К сожалению, деньги нужны подавляющему большинству литераторов. Писатели редко рождаются в семьях миллионеров. Марсель Пруст, а кто еще?.. Но дело, конечно, не только в деньгах. Литература под стать письму, а письмо всегда кому-то адресовано. Но разве нельзя писать самому себе? Вернее, себе будущему, мы же каждый день становимся иными. Были люди, которые так и поступали, ведь обнаруженные посмертно рукописи — вовсе не редкость. А что мы знаем о сожженных рукописях? Существующая литература — это то, что не сожгли и не скрыли. Ее много, очень много, а вот есть ли в ней смысл? Раз все миллионы написанных книг не могут помешать ни войне, ни мирному убийству, ни насилию, ни предательству, ни всем формам подавления человеческой личности, значит, литература не нужна. Но кто знает, какой бы царил разбой, если б не литература. Да и можно ли исходить из критерия нужности? Что нужно, а что не нужно? Если жизнь — состояние, а не предприятие, — жалко, что эту формулировку придумал не я, а Жан Ренуар, откуда такая прыть у киношника? — то надо жить, доверяясь самой жизни, и не опутывать ее правилами. Значит, вовсе необязательно сжигать рукописи, ведь они чему-то соответствуют в прожитых днях, они частица жизни и принадлежат ей, а не нам, как листья и трава.
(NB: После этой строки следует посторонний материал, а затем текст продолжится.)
-- the prefix-loop test: s2.find(s1[:i], 0, i) != -1  ↔  i ≤ lcp(s1, s2)
lemma condA_iff (l1 l2 : List Char) (i : Nat) (h1 : 1 ≤ i) (h2 : i ≤ l1.length) :
    (PySem.Chars.findFrom l2 (PySem.Chars.slice l1 none (some ↑i)) 0 (some ↑i) ≠ -1)
      ↔ i ≤ lcpLen l1 l2 := by
  rw [← take_eq_iff_le_lcpLen l1 l2 i h2]
  rw [PySem.Chars.slice_eq_listSlice, PySem.List.slice_to_natCast]
  simp only [PySem.Chars.findFrom]
  norm_num
  by_cases h : l2.length < i
  · rw [if_pos h]
    constructor
    · rintro ⟨-, hf⟩
      exfalso
      have hin := (PySem.Chars.find_ne_neg_one_iff _ _).mp hf
      have := hin.length_le
      simp [List.length_take] at this
      omega
    · intro he
      exfalso
      have := congrArg List.length he
      simp [List.length_take] at this
      omega
  · rw [if_neg h]
    have hi0 : ¬ ((i:Int) < 0) := by omega
    rw [if_neg hi0]
    simp only [Int.toNat_natCast]
    constructor
    · rintro ⟨-, hf⟩
      have hin := (PySem.Chars.find_ne_neg_one_iff _ _).mp hf
      exact infix_eq_of_length_le hin (by simp [List.length_take]; omega)
    · intro he
      refine ⟨by omega, ?_⟩
      rw [he]
      exact (PySem.Chars.find_ne_neg_one_iff _ _).mpr (List.infix_refl _)

-- the suffix-loop test: s2.find(s1[-i:], len(s2)-i, len(s2)) != -1  ↔  i ≤ lcp(rev s1, rev s2)
lemma condB_iff (r1 r2 : List Char) (i : Nat) (h1 : 1 ≤ i) (h2 : i ≤ r1.length) :
    (PySem.Chars.findFrom r2 (PySem.Chars.slice r1 (some (-↑i)) none) (↑r2.length - ↑i) (some ↑r2.length) ≠ -1)
      ↔ i ≤ lcpLen r1.reverse r2.reverse := by
  have key : (i ≤ r2.length ∧ r1.drop (r1.length - i) = r2.drop (r2.length - i))
      ↔ i ≤ lcpLen r1.reverse r2.reverse := by
    rw [← take_eq_iff_le_lcpLen r1.reverse r2.reverse i (by simpa using h2)]
    constructor
    · rintro ⟨hi, he⟩
      rw [List.take_reverse, List.take_reverse, he]
    · intro he
      have hi : i ≤ r2.length := by
        have h := congrArg List.length he
        simp only [List.length_take, List.length_reverse] at h
        omega
      refine ⟨hi, ?_⟩
      rw [List.take_reverse, List.take_reverse] at he
      exact List.reverse_injective he
  rw [← key]
  rw [PySem.Chars.slice_eq_listSlice, PySem.List.slice_from_neg_natCast _ _ (by omega)]
  simp only [PySem.Chars.findFrom]
  norm_num
  have hn2 : ¬ ((r2.length : Int) < 0) := by omega
  simp only [if_neg hn2, Int.toNat_natCast, List.take_length]
  have hsublen : (List.drop (r1.length - i) r1).length = i := by
    simp [List.length_drop]; omega
  by_cases h : r2.length < i
  · rw [if_pos h]
    constructor
    · rintro ⟨-, hf, -⟩
      exfalso
      have hin := (PySem.Chars.find_ne_neg_one_iff _ _).mp hf
      have hl := hin.length_le
      rw [hsublen] at hl
      have : (List.drop (if (r2.length:Int) - i + r2.length < 0 then 0
              else (r2.length:Int) - i + r2.length).toNat r2).length ≤ r2.length := by
        simp [List.length_drop]
      omega
    · rintro ⟨hi, -⟩; omega
  · rw [if_neg h]
    have hst : ((r2.length : Int) - ↑i).toNat = r2.length - i := by omega
    rw [hst]
    have hwinlen : (List.drop (r2.length - i) r2).length = i := by
      simp [List.length_drop]; omega
    constructor
    · rintro ⟨-, hf, -⟩
      refine ⟨by omega, ?_⟩
      have hin := (PySem.Chars.find_ne_neg_one_iff _ _).mp hf
      exact infix_eq_of_length_le hin (by omega)
    · rintro ⟨-, he⟩
      have hf : PySem.Chars.find (List.drop (r2.length - i) r2) (List.drop (r1.length - i) r1) ≠ -1 := by
        rw [he]
        exact (PySem.Chars.find_ne_neg_one_iff _ _).mpr (List.infix_refl _)
      refine ⟨by omega, hf, ?_⟩
      have hge := PySem.Chars.neg_one_le_find (List.drop (r2.length - i) r2) (List.drop (r1.length - i) r1)
      omega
И все же я, наверное, уничтожу большую часть своих мемуаров. Из опрятности, не из принципа. Я подбираю бутоньерку не менее тщательно, что слова во фразе. Девяностолетний франт, наверное, смешон, но если Господь пошлет мне мафусаилов век, я не изменю своим привычкам. Никто не увидит меня с расстегнутой ширинкой, в заляпанной овсянкой пижаме, я и в гробу буду — с иголочки. Мои сомнения, муки, страхи, мое смятение принадлежат только мне. Не хочу кормить стервятников своей печенью. Уходя, прибирай за собой. "Лев Толстой этого не сделал". Лев Толстой!.. Это не писатель, не человек, это стихия. Он не судим, ибо не подвластен никаким законам. Он сам — закон. — Моэм помолчал, шевеля губами, и вдруг сказал с детской радостью:
— Но и его подводили утверждения.
Помните, что писал ваш любимый Жироду? "Трою погубили утверждения". Ну почему это не я придумал, ведь мысль гнездилась во мне, только не успела одеться в слова.
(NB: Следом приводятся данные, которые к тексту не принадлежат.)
-- pv_equiv track=rewrite | github.com/Midhilesh4890/Leetcode-Problems | Google/XY_pattern.py | find_variables
-- ===== SOURCE A (Python) =====
-- from typing import Dict, List, Deque
-- from typing import Dict, List, Optional
--
-- def find_variables(input_string: str) -> List[str]:
--     variables = []
--     index = 0
--
--     # Scan through the string looking for pairs of '#' characters
--     while (start := input_string.find("#", index)) != -1:
--         end = input_string.find("#", start + 1)
--         if end != -1:
--             variables.append(input_string[start:end + 1])
--             index = end + 1
--         else:
--             break
--
--     return variables
-- ===== SOURCE B (Python) =====
-- def find_variables(input_string):
--     variables = []
--     current = None  # chunk being built since an opening '#', else None
--     for ch in input_string:
--         if current is None:
--             if ch == '#':
--                 current = '#'
--         else:
--             current += ch
--             if ch == '#':
--                 variables.append(current)
--                 current = None
--     return variables
-- ===== Notes on version B (the rewrite author's own statement) =====
-- stated objective: alternative
-- what changed: Replaces the repeated str.find/advance-index loop with a single character-by-character state-machine pass that accumulates the current hash-delimited chunk.
import Mathlib
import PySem

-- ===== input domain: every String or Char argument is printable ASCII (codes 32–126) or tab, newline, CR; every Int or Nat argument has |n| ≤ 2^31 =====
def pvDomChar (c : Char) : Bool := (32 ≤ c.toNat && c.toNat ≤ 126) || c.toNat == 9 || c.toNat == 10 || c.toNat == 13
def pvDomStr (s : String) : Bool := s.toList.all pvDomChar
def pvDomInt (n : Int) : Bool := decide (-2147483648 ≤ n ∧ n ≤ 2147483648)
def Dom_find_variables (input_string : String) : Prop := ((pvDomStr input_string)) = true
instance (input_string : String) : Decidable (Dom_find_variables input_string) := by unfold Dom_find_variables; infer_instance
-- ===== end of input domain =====

-- B replaces A's repeated str.find/advance-index loop by a single character-by-character
-- state-machine pass accumulating the current hash-delimited chunk (objective: alternative).

-- ===== PORT A =====
-- literal transliteration of A's while-loop: find the next hash from index, find the closing one,
-- append the slice, continue after it. The fuel argument only makes the loop total:
-- input_string.toList.length + 1 never runs out (each iteration advances index).
def findVarsLoop (s : List Char) : Nat → Nat → List String
  | 0, _ => []
  | fuel + 1, index =>
    let start := PySem.Chars.findFrom s ['#'] (index : Int) none
    if start = -1 then []
    else
      let e := PySem.Chars.findFrom s ['#'] (start + 1) none
      if e = -1 then []
      else String.ofList (PySem.List.slice s (some start) (some (e + 1))) ::
        findVarsLoop s fuel (e.toNat + 1)

def find_variables (input_string : String) : List String :=
  findVarsLoop input_string.toList (input_string.toList.length + 1) 0

-- ===== PORT B =====
-- one fold step of Source B's for-loop: state = (variables, current)
def fvStep (st : List String × Option (List Char)) (ch : Char) : List String × Option (List Char) :=
  match st with
  | (vars, none) => if ch = '#' then (vars, some ['#']) else (vars, none)
  | (vars, some cur) =>
    let cur2 := cur ++ [ch]
    if ch = '#' then (vars ++ [String.ofList cur2], none) else (vars, some cur2)

def find_variables_alt (input_string : String) : List String :=
  (input_string.toList.foldl fvStep ([], none)).1

-- ===== PRECONDITION & SPEC =====
def Spec_find_variables (input_string : String) (out : List String) : Prop := out = find_variables_alt input_string
instance (input_string : String) (out : List String) : Decidable (Spec_find_variables input_string out) := by unfold Spec_find_variables; infer_instance

-- ===== CLAIM (what is proved, stated in full; the proofs are below) =====
def Claim_equal_find_variables : Prop := ∀ (input_string : String), Dom_find_variables input_string → Spec_find_variables input_string (find_variables input_string)

-- ===== LEMMAS AND PROOFS =====

-- facts about PySem.Chars.find/findFrom used by the proofs:
theorem pvFindGoSingle (c : Char) (cs : List Char) (k : Nat) :
    PySem.Chars.find.go [c] cs k =
      if c ∈ cs then ((k + (cs.takeWhile (· != c)).length : Nat) : Int) else -1 := by
  induction cs generalizing k with
  | nil => simp [PySem.Chars.find.go]
  | cons hd t ih =>
    by_cases hc : hd = c
    · subst hc
      simp [PySem.Chars.find.go, List.isPrefixOf]
    · have hb : (hd != c) = true := by simp [hc]
      have hpre : ([c].isPrefixOf (hd :: t)) = false := by
        simp [List.isPrefixOf]; exact fun hh => (hc hh.symm).elim
      have hne : ¬ (c = hd) := fun hh => hc hh.symm
      simp only [PySem.Chars.find.go, hpre, Bool.false_eq_true, if_false]
      rw [ih (k + 1)]
      simp only [List.takeWhile, hb, List.length_cons, List.mem_cons]
      by_cases hm : c ∈ t
      · rw [if_pos hm, if_pos (show c = hd ∨ c ∈ t from Or.inr hm)]
        push_cast; omega
      · rw [if_neg hm, if_neg (show ¬(c = hd ∨ c ∈ t) by tauto)]

theorem pvFindSingle (cs : List Char) (c : Char) :
    PySem.Chars.find cs [c] =
      if c ∈ cs then (((cs.takeWhile (· != c)).length : Nat) : Int) else -1 := by
  simpa using pvFindGoSingle c cs 0

theorem pvFindFromNat (s : List Char) (c : Char) (k : Nat) (hk : k ≤ s.length) :
    PySem.Chars.findFrom s [c] (k : Int) none =
      if c ∈ s.drop k then ((k + ((s.drop k).takeWhile (· != c)).length : Nat) : Int) else -1 := by
  rw [PySem.Chars.findFrom_natCast s [c] k hk, pvFindSingle]
  by_cases hm : c ∈ s.drop k
  · rw [if_pos hm, if_pos hm,
      if_neg (show ¬((((s.drop k).takeWhile (· != c)).length : Nat) : Int) = -1 by omega)]
    push_cast; ring
  · simp [hm]

theorem pvFindFromBig (s sub : List Char) (k : Nat) (hk : s.length < k) :
    PySem.Chars.findFrom s sub (k : Int) none = -1 := by
  have h1 : ¬ ((k : Int) < 0) := by omega
  have h2 : ((s.length : Int) < (k : Int)) := by exact_mod_cast hk
  simp [PySem.Chars.findFrom, h1, h2]

theorem pvTwLt (c : Char) (l : List Char) (h : c ∈ l) :
    (l.takeWhile (· != c)).length < l.length := by
  induction l with
  | nil => simp at h
  | cons x t ih =>
    by_cases hx : x = c
    · subst hx; simp [List.takeWhile]
    · have hct : c ∈ t := by
        rcases List.mem_cons.1 h with h1 | h1
        · exact absurd h1.symm hx
        · exact h1
      have hb : (x != c) = true := by simp [hx]
      have := ih hct
      simp only [List.takeWhile, hb, List.length_cons]
      omega

-- canonical pair decomposition both ports compute
def pairs (l : List Char) : List (List Char) :=
  if h1 : '#' ∈ l then
    if h2 : '#' ∈ (l.dropWhile (· != '#')).tail then
      ('#' :: ((l.dropWhile (· != '#')).tail.takeWhile (· != '#') ++ ['#']))
        :: pairs (((l.dropWhile (· != '#')).tail.dropWhile (· != '#')).tail)
    else []
  else []
termination_by l.length
decreasing_by
  have hpos : 0 < l.length := List.length_pos_of_mem h1
  have a1 : (l.dropWhile (· != '#')).length ≤ l.length := (List.dropWhile_sublist _).length_le
  have a2 : (((l.dropWhile (· != '#')).tail.dropWhile (· != '#'))).length
      ≤ (l.dropWhile (· != '#')).tail.length := (List.dropWhile_sublist _).length_le
  simp only [List.length_tail] at *
  omega

theorem pvDropTakeWhile (l : List Char) (p : Char → Bool) :
    l.drop (l.takeWhile p).length = l.dropWhile p := by
  induction l with
  | nil => rfl
  | cons c t ih => by_cases h : p c <;> simp [List.takeWhile, List.dropWhile, h, ih]

theorem pvDropWhileMem (c : Char) (l : List Char) (h : c ∈ l) :
    l.dropWhile (· != c) = c :: (l.dropWhile (· != c)).tail := by
  induction l with
  | nil => simp at h
  | cons x t ih =>
    by_cases hx : x = c
    · subst hx; simp [List.dropWhile]
    · have hct : c ∈ t := by
        rcases List.mem_cons.1 h with h1 | h1
        · exact absurd h1.symm hx
        · exact h1
      have hb : (x != c) = true := by simp [hx]
      simp only [List.dropWhile, hb]
      exact ih hct

theorem pvTailDropWhile (c : Char) (l : List Char) :
    (l.dropWhile (· != c)).tail = l.drop ((l.takeWhile (· != c)).length + 1) := by
  rw [← pvDropTakeWhile l (· != c)]
  rw [List.tail_drop]

-- ===== A-side: findVarsLoop computes pairs of the remaining suffix =====
theorem aLoop_eq (s : List Char) :
    ∀ (fuel k : Nat), s.length + 1 ≤ fuel + k →
      findVarsLoop s fuel k = (pairs (s.drop k)).map String.ofList
  | 0, k, h => by
    rw [findVarsLoop, List.drop_eq_nil_of_le (by omega), pairs]; simp
  | fuel + 1, k, h => by
    simp only [findVarsLoop]
    by_cases hk : k ≤ s.length
    · by_cases h1 : '#' ∈ s.drop k
      · set t1 := ((s.drop k).takeWhile (· != '#')).length with ht1
        have hst : PySem.Chars.findFrom s ['#'] (k : Int) none = ((k + t1 : Nat) : Int) := by
          rw [pvFindFromNat s '#' k hk, if_pos h1, ht1]
        have htlt : t1 < (s.drop k).length := ht1 ▸ pvTwLt '#' _ h1
        rw [List.length_drop] at htlt
        have hcast : PySem.Chars.findFrom s ['#'] (k : Int) none + 1 = ((k + t1 + 1 : Nat) : Int) := by
          rw [hst]; omega
        have hk2 : k + t1 + 1 ≤ s.length := by omega
        have hdrop : s.drop (k + t1 + 1) = ((s.drop k).dropWhile (· != '#')).tail := by
          rw [pvTailDropWhile '#' (s.drop k), List.drop_drop, ht1]
          congr 1
          try omega
        rw [if_neg (by rw [hst]; omega)]
        by_cases h2 : '#' ∈ s.drop (k + t1 + 1)
        · have hend : PySem.Chars.findFrom s ['#']
              (PySem.Chars.findFrom s ['#'] (k : Int) none + 1) none
              = ((k + t1 + 1 + (((s.drop k).dropWhile (· != '#')).tail.takeWhile (· != '#')).length : Nat) : Int) := by
            rw [hcast, pvFindFromNat s '#' _ hk2, if_pos h2, hdrop]
          set r1 := ((s.drop k).dropWhile (· != '#')).tail with hr1
          set t2 := (r1.takeWhile (· != '#')).length with ht2
          have hmem2 : '#' ∈ r1 := by rw [← hdrop]; exact h2
          have hd1 : s.drop (k + t1) = '#' :: r1 := by
            have hh : s.drop (k + t1) = (s.drop k).drop t1 := by rw [List.drop_drop]
            rw [hh, ht1, pvDropTakeWhile]
            exact pvDropWhileMem '#' _ h1
          have hsplit : r1 = r1.takeWhile (· != '#') ++ ('#' :: (r1.dropWhile (· != '#')).tail) := by
            conv_lhs => rw [← List.takeWhile_append_dropWhile (p := (· != '#')) (l := r1)]
            rw [← pvDropWhileMem '#' r1 hmem2]
          have hslice : PySem.List.slice s (some (PySem.Chars.findFrom s ['#'] (k : Int) none))
              (some (PySem.Chars.findFrom s ['#'] (PySem.Chars.findFrom s ['#'] (k : Int) none + 1) none + 1))
              = '#' :: (r1.takeWhile (· != '#') ++ ['#']) := by
            rw [hend, hst,
              show ((k + t1 + 1 + t2 : Nat) : Int) + 1 = ((k + t1 + 1 + t2 + 1 : Nat) : Int) by omega]
            rw [PySem.List.slice_natCast, show (k + t1 + 1 + t2 + 1) - (k + t1) = t2 + 2 by omega]
            rw [hd1]
            simp only [List.take_succ_cons]
            congr 1
            conv_lhs => rw [hsplit]
            rw [show t2 + 1 = (r1.takeWhile (· != '#')).length + 1 from by rw [ht2]]
            rw [List.take_append]
            simp
          have htail : (PySem.Chars.findFrom s ['#']
              (PySem.Chars.findFrom s ['#'] (k : Int) none + 1) none).toNat + 1
              = k + t1 + 1 + t2 + 1 := by
            rw [hend]; omega
          have hdrop2 : s.drop (k + t1 + 1 + t2 + 1) = (r1.dropWhile (· != '#')).tail := by
            have hh : s.drop (k + t1 + 1 + t2 + 1) = (s.drop (k + t1 + 1)).drop (t2 + 1) := by
              rw [List.drop_drop]
              congr 1
              try omega
            rw [hh, hdrop, pvTailDropWhile '#' r1, ht2]
          have ih2 : findVarsLoop s fuel (k + t1 + 1 + t2 + 1)
              = (pairs (s.drop (k + t1 + 1 + t2 + 1))).map String.ofList :=
            aLoop_eq s fuel (k + t1 + 1 + t2 + 1) (by omega)
          rw [if_neg (by rw [hend]; omega), hslice, htail, ih2, hdrop2]
          conv_rhs => rw [pairs]
          rw [dif_pos h1,
            dif_pos (show '#' ∈ ((s.drop k).dropWhile (· != '#')).tail by rw [← hr1]; exact hmem2)]
          rw [← hr1]
          simp
        · have hmem2 : '#' ∉ ((s.drop k).dropWhile (· != '#')).tail := by rw [← hdrop]; exact h2
          rw [if_pos (by rw [hcast, pvFindFromNat s '#' _ hk2, if_neg h2])]
          rw [pairs, dif_pos h1, dif_neg hmem2]; simp
      · rw [if_pos (by rw [pvFindFromNat s '#' k hk, if_neg h1])]
        rw [pairs, dif_neg h1]; simp
    · rw [if_pos (pvFindFromBig s ['#'] k (by omega))]
      rw [List.drop_eq_nil_of_le (by omega), pairs]; simp

-- ===== B-side: the fold computes pairs =====
def pairsFrom : Option (List Char) → List Char → List (List Char)
  | none, l => pairs l
  | some cur, l =>
    if '#' ∈ l then
      (cur ++ l.takeWhile (· != '#') ++ ['#']) :: pairs ((l.dropWhile (· != '#')).tail)
    else []

theorem pairs_cons_ne (c : Char) (l : List Char) (hc : c ≠ '#') :
    pairs (c :: l) = pairs l := by
  have hb : (c != '#') = true := by simp [hc]
  have hcc : ¬ ('#' = c) := fun h => hc h.symm
  conv_lhs => rw [pairs]
  conv_rhs => rw [pairs]
  simp [List.dropWhile, hb, hcc]

theorem pairs_cons_hash (l : List Char) :
    pairs ('#' :: l) = pairsFrom (some ['#']) l := by
  rw [pairs, pairsFrom]
  simp [List.dropWhile, List.takeWhile]

theorem bFold_eq (l : List Char) (acc : List String) (st : Option (List Char)) :
    (l.foldl fvStep (acc, st)).1 = acc ++ (pairsFrom st l).map String.ofList := by
  induction l generalizing acc st with
  | nil =>
    cases st with
    | none => simp [pairsFrom, pairs]
    | some cur => simp [pairsFrom]
  | cons c t ih =>
    cases st with
    | none =>
      by_cases hc : c = '#'
      · subst hc
        have hstep : fvStep (acc, none) '#' = (acc, some ['#']) := by simp [fvStep]
        rw [List.foldl_cons, hstep, ih,
          show pairsFrom none ('#' :: t) = pairsFrom (some ['#']) t from pairs_cons_hash t]
      · have hstep : fvStep (acc, none) c = (acc, none) := by simp [fvStep, hc]
        rw [List.foldl_cons, hstep, ih,
          show pairsFrom none (c :: t) = pairsFrom none t from pairs_cons_ne c t hc]
    | some cur =>
      by_cases hc : c = '#'
      · subst hc
        have hstep : fvStep (acc, some cur) '#' = (acc ++ [String.ofList (cur ++ ['#'])], none) := by
          simp [fvStep]
        have hp : pairsFrom (some cur) ('#' :: t) = (cur ++ ['#']) :: pairs t := by
          simp [pairsFrom, List.dropWhile, List.takeWhile]
        rw [List.foldl_cons, hstep, ih, hp]
        simp [pairsFrom]
      · have hb : (c != '#') = true := by simp [hc]
        have hcc : ¬ ('#' = c) := fun h => hc h.symm
        have hstep : fvStep (acc, some cur) c = (acc, some (cur ++ [c])) := by
          simp [fvStep, hc]
        rw [List.foldl_cons, hstep, ih]
        simp [pairsFrom, List.dropWhile, List.takeWhile, hb, hcc]

-- ===== VERDICT (by name: the statement is the Claim_ definition above) =====
theorem find_variables_spec : Claim_equal_find_variables := by
  intro s _
  unfold Spec_find_variables find_variables find_variables_alt
  rw [aLoop_eq s.toList (s.toList.length + 1) 0 (by omega), bFold_eq]
  simp [pairsFrom]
Я сказал, что не улавливаю его мысль.
— Но это так просто! Вспомните хотя бы утверждение, каким начинается "Анна Каренина", эти чудные, музыкальные, остающиеся навсегда в памяти слова "Все счастливые семьи похожи друг на друга, каждая несчастливая семья несчастна по-своему". Но если справедливо первое утверждение, то несчастье, разрушая стереотип, тоже будет неизменным. Нет, семьи счастливы так же по-своему, как и несчастливы. Я не успел написать рассказ на эту тему, — вернее, быль, — хотите, я вам его подарю?
Я не в силах передать дословно рассказ Моэма, буду пытаться, насколько возможно, сохранить его интонацию, но боюсь, что и в этом не преуспею.
Слишком много времени прошло, и стерся его голос в моей памяти, а заметки, сделанные по живому следу, обидно кратки.
Прежде всего Моэм познакомил меня с героями. О Капитане (пишу с большой буквы, поскольку так он будет называться в рассказе) Моэм начал чуть расплывчато, приблизительно, то ли не очень хорошо зная его предысторию, то ли позабыв, а придумывать не хотелось. Еще в молодых годах Капитан испортил себе карьеру, разбив — по лихости — катер о причал. После этого ему пришлось начинать все с начала, очень медленно одолевая каждую ступеньку служебной лестницы. Это не улучшило характера колючего нелюдима.
Однажды, очумев от штурманского безделья (из-за поломки долго болтались возле скучных Гибридских островов), он набросал несколько морских пейзажей двухцветным карандашом. Это его развлекло, и в очередное плавание он захватил с собой ящик с дешевыми масляными красками. Писал он каждую свободную минуту, не получая ни малейшего поощрения от окружающих: неумелые и странные его картины отталкивали простодушных моряков. Да он и сам вроде бы не придавал значения своей мазне, но, вернувшись на берег, не выбросил полотна за борт, а взял с собой. Он снимал крошечную квартирку в портовом городе Саут-энде.
Мотаясь по морским и житейским волнам. Капитан оставался безбытным человеком. Заядлый холостяк, он беспощадно обрывал каждую связь, которая грозила затянуться. Если женщина не ждала от него ничего, кроме короткого партнерства, он легко и спокойно сближался с ней и так же спокойно брал расчет, потому что не был ни пылок, ни ласков, ни привязчив. Ему казалось, что он оберегает свою свободу, на самом деле он боялся малейшей ответственности за другого человека. Капитан был эгоистом до мозга костей.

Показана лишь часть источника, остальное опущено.